-- pv_equiv track=rewrite | github.com/hojoon123/PythonAlgorithems | 03.수학/240315/27172_수 나누기 게임.py | solve
-- ===== SOURCE A (Python) =====
-- def solve(n, graph, max_n, score):
--     for i in range(n):
--         idx, num = graph[i]
--
--         for target in range(num * 2, max_n + 1, num):
--             if target in score:
--                 score[num] += 1
--                 score[target] -= 1
--     return score
-- ===== SOURCE B (Python) =====
-- def solve(n, graph, max_n, score):
--     cnt = {}
--     for idx, num in graph[:max(0, n)]:
--         cnt[num] = cnt.get(num, 0) + 1
--     for num, c in cnt.items():
--         for t in list(score):
--             if 2 * num <= t <= max_n and t % num == 0:
--                 score[num] += c
--                 score[t] -= c
--     return score
-- ===== Notes on version B (the rewrite author's own statement) =====
-- stated objective: alternative
-- what changed: B counts the multiplicity of each num among the first n graph entries once, then for each distinct num scans score's keys with a direct divisibility/range test, instead of A's per-entry sieve over every multiple of num up to max_n; Pre_ restricts the first n nums to positive integers (the game's natural domain), excluding non-positive nums where A's value is an artefact of Python range()'s negative-step semantics.
-- outside the precondition, e.g. on solve(1, [(0, -2)], 0, {-2: 0, -4: 0}): A returns {-2: 0, -4: 0}, B returns {-2: 1, -4: -1}
import Mathlib
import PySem

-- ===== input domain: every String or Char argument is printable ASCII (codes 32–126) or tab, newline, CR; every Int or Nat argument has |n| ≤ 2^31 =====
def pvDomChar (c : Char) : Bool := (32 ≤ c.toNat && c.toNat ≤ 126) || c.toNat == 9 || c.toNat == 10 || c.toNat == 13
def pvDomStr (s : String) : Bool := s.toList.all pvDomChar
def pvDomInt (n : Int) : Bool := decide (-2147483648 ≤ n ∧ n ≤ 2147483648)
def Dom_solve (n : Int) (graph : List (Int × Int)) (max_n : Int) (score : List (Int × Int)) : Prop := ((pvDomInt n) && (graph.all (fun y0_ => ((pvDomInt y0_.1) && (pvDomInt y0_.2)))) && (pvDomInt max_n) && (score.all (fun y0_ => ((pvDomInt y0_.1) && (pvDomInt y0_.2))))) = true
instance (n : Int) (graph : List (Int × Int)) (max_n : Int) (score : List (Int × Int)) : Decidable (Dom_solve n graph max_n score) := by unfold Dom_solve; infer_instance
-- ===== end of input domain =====

-- B replaces A's sieve over the multiples of each num by a counting pass over the first n
-- graph entries followed by one scan of score's keys per distinct num, testing the
-- divisibility/range condition directly; equivalence is about the RETURN value (both
-- Pythons also mutate the score dict in place).

-- ===== PORT A =====
def solve (n : Int) (graph : List (Int × Int)) (max_n : Int) (score : List (Int × Int)) : List (Int × Int) :=
  ((PySem.List.pyRange 0 n 1).foldl
    (fun d i =>
      let num := (PySem.List.pyGetD graph i (0, 0)).2
      (PySem.List.pyRange (num * 2) (max_n + 1) num).foldl
        (fun d' target =>
          if d'.contains target then
            (d'.modify num 0 (· + 1)).modify target 0 (· - 1)
          else d') d)
    (PySem.Dict.mk score)).items

-- ===== PORT B =====
-- Source B's inner test: 2 * num <= t <= max_n and t % num == 0
def hitsB (num t max_n : Int) : Bool :=
  decide (2 * num ≤ t) && decide (t ≤ max_n) && (PySem.Int.mod t num == 0)

def solve_alt (n : Int) (graph : List (Int × Int)) (max_n : Int) (score : List (Int × Int)) : List (Int × Int) :=
  -- cnt = {}; for idx, num in graph[:max(0, n)]: cnt[num] = cnt.get(num, 0) + 1
  let cnt := PySem.Dict.counter ((PySem.List.slice graph none (some (max 0 n))).map (fun p => p.2))
  -- for num, c in cnt.items(): for t in list(score): if 2*num <= t <= max_n and t % num == 0: score[num] += c; score[t] -= c
  (cnt.items.foldl
    (fun d p =>
      d.keys.foldl
        (fun d' t =>
          if hitsB p.1 t max_n then (d'.modify p.1 0 (· + p.2)).modify t 0 (· - p.2) else d') d)
    (PySem.Dict.mk score)).items

-- ===== PRECONDITION & SPEC =====
-- Pre_solve requires: n ≤ len(graph) (else A raises IndexError); score's keys distinct (it
-- is a Python dict); every num among the first n entries is POSITIVE — the game's natural
-- domain (num = 0 makes A raise ValueError on range's zero step; negative num is outside
-- the divisor game and A's value there is an artefact of range()'s negative-step
-- semantics); and whenever some key of score is a proper multiple of such a num within
-- max_n, num itself is a key of score (else A raises KeyError on score[num] += 1).
def Pre_solve (n : Int) (graph : List (Int × Int)) (max_n : Int) (score : List (Int × Int)) : Prop :=
  n ≤ (graph.length : Int) ∧
  (score.map (fun q => q.1)).Nodup ∧
  ∀ p ∈ graph.take n.toNat, 0 < p.2 ∧
    ((∃ q ∈ score, hitsB p.2 q.1 max_n = true) → p.2 ∈ score.map (fun q => q.1))
instance (n : Int) (graph : List (Int × Int)) (max_n : Int) (score : List (Int × Int)) : Decidable (Pre_solve n graph max_n score) := by unfold Pre_solve; infer_instance

def pvWitness_solve : Int × (List (Int × Int)) × Int × (List (Int × Int)) :=
  (1, [(0, 2)], 4, [(2, 0), (4, 0)])

def Spec_solve (n : Int) (graph : List (Int × Int)) (max_n : Int) (score : List (Int × Int)) (out : List (Int × Int)) : Prop := out = solve_alt n graph max_n score
instance (n : Int) (graph : List (Int × Int)) (max_n : Int) (score : List (Int × Int)) (out : List (Int × Int)) : Decidable (Spec_solve n graph max_n score out) := by unfold Spec_solve; infer_instance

^^^^^^^^

• Problem requirements: Nothing should be returned except the lines from the first line of the data above through the line with "def pvDomInt (n", each one exact.

• Answer box:
-- pv_equiv track=rewrite | github.com/hojoon123/PythonAlgorithems | 03.수학/240315/27172_수 나누기 게임.py | solve
-- ===== SOURCE A (Python) =====
-- def solve(n, graph, max_n, score):
--     for i in range(n):
--         idx, num = graph[i]
--
--         for target in range(num * 2, max_n + 1, num):
--             if target in score:
--                 score[num] += 1
--                 score[target] -= 1
--     return score
-- ===== SOURCE B (Python) =====
-- def solve(n, graph, max_n, score):
--     cnt = {}
--     for idx, num in graph[:max(0, n)]:
--         cnt[num] = cnt.get(num, 0) + 1
--     for num, c in cnt.items():
--         for t in list(score):
--             if 2 * num <= t <= max_n and t % num == 0:
--                 score[num] += c
--                 score[t] -= c
--     return score
-- ===== Notes on version B (the rewrite author's own statement) =====
-- stated objective: alternative
-- what changed: B counts the multiplicity of each num among the first n graph entries once, then for each distinct num scans score's keys with a direct divisibility/range test, instead of A's per-entry sieve over every multiple of num up to max_n; Pre_ restricts the first n nums to positive integers (the game's natural domain), excluding non-positive nums where A's value is an artefact of Python range()'s negative-step semantics.
-- outside the precondition, e.g. on solve(1, [(0, -2)], 0, {-2: 0, -4: 0}): A returns {-2: 0, -4: 0}, B returns {-2: 1, -4: -1}
import Mathlib
import PySem

-- ===== input domain: every String or Char argument is printable ASCII (codes 32–126) or tab, newline, CR; every Int or Nat argument has |n| ≤ 2^31 =====
def pvDomChar (c : Char) : Bool := (32 ≤ c.toNat && c.toNat ≤ 126) || c.toNat == 9 || c.toNat == 10 || c.toNat == 13
def pvDomStr (s : String) : Bool := s.toList.all pvDomChar
def pvDomInt (n : Int) : Bool := decide (-2147483648 ≤ n ∧ n ≤ 2147483648)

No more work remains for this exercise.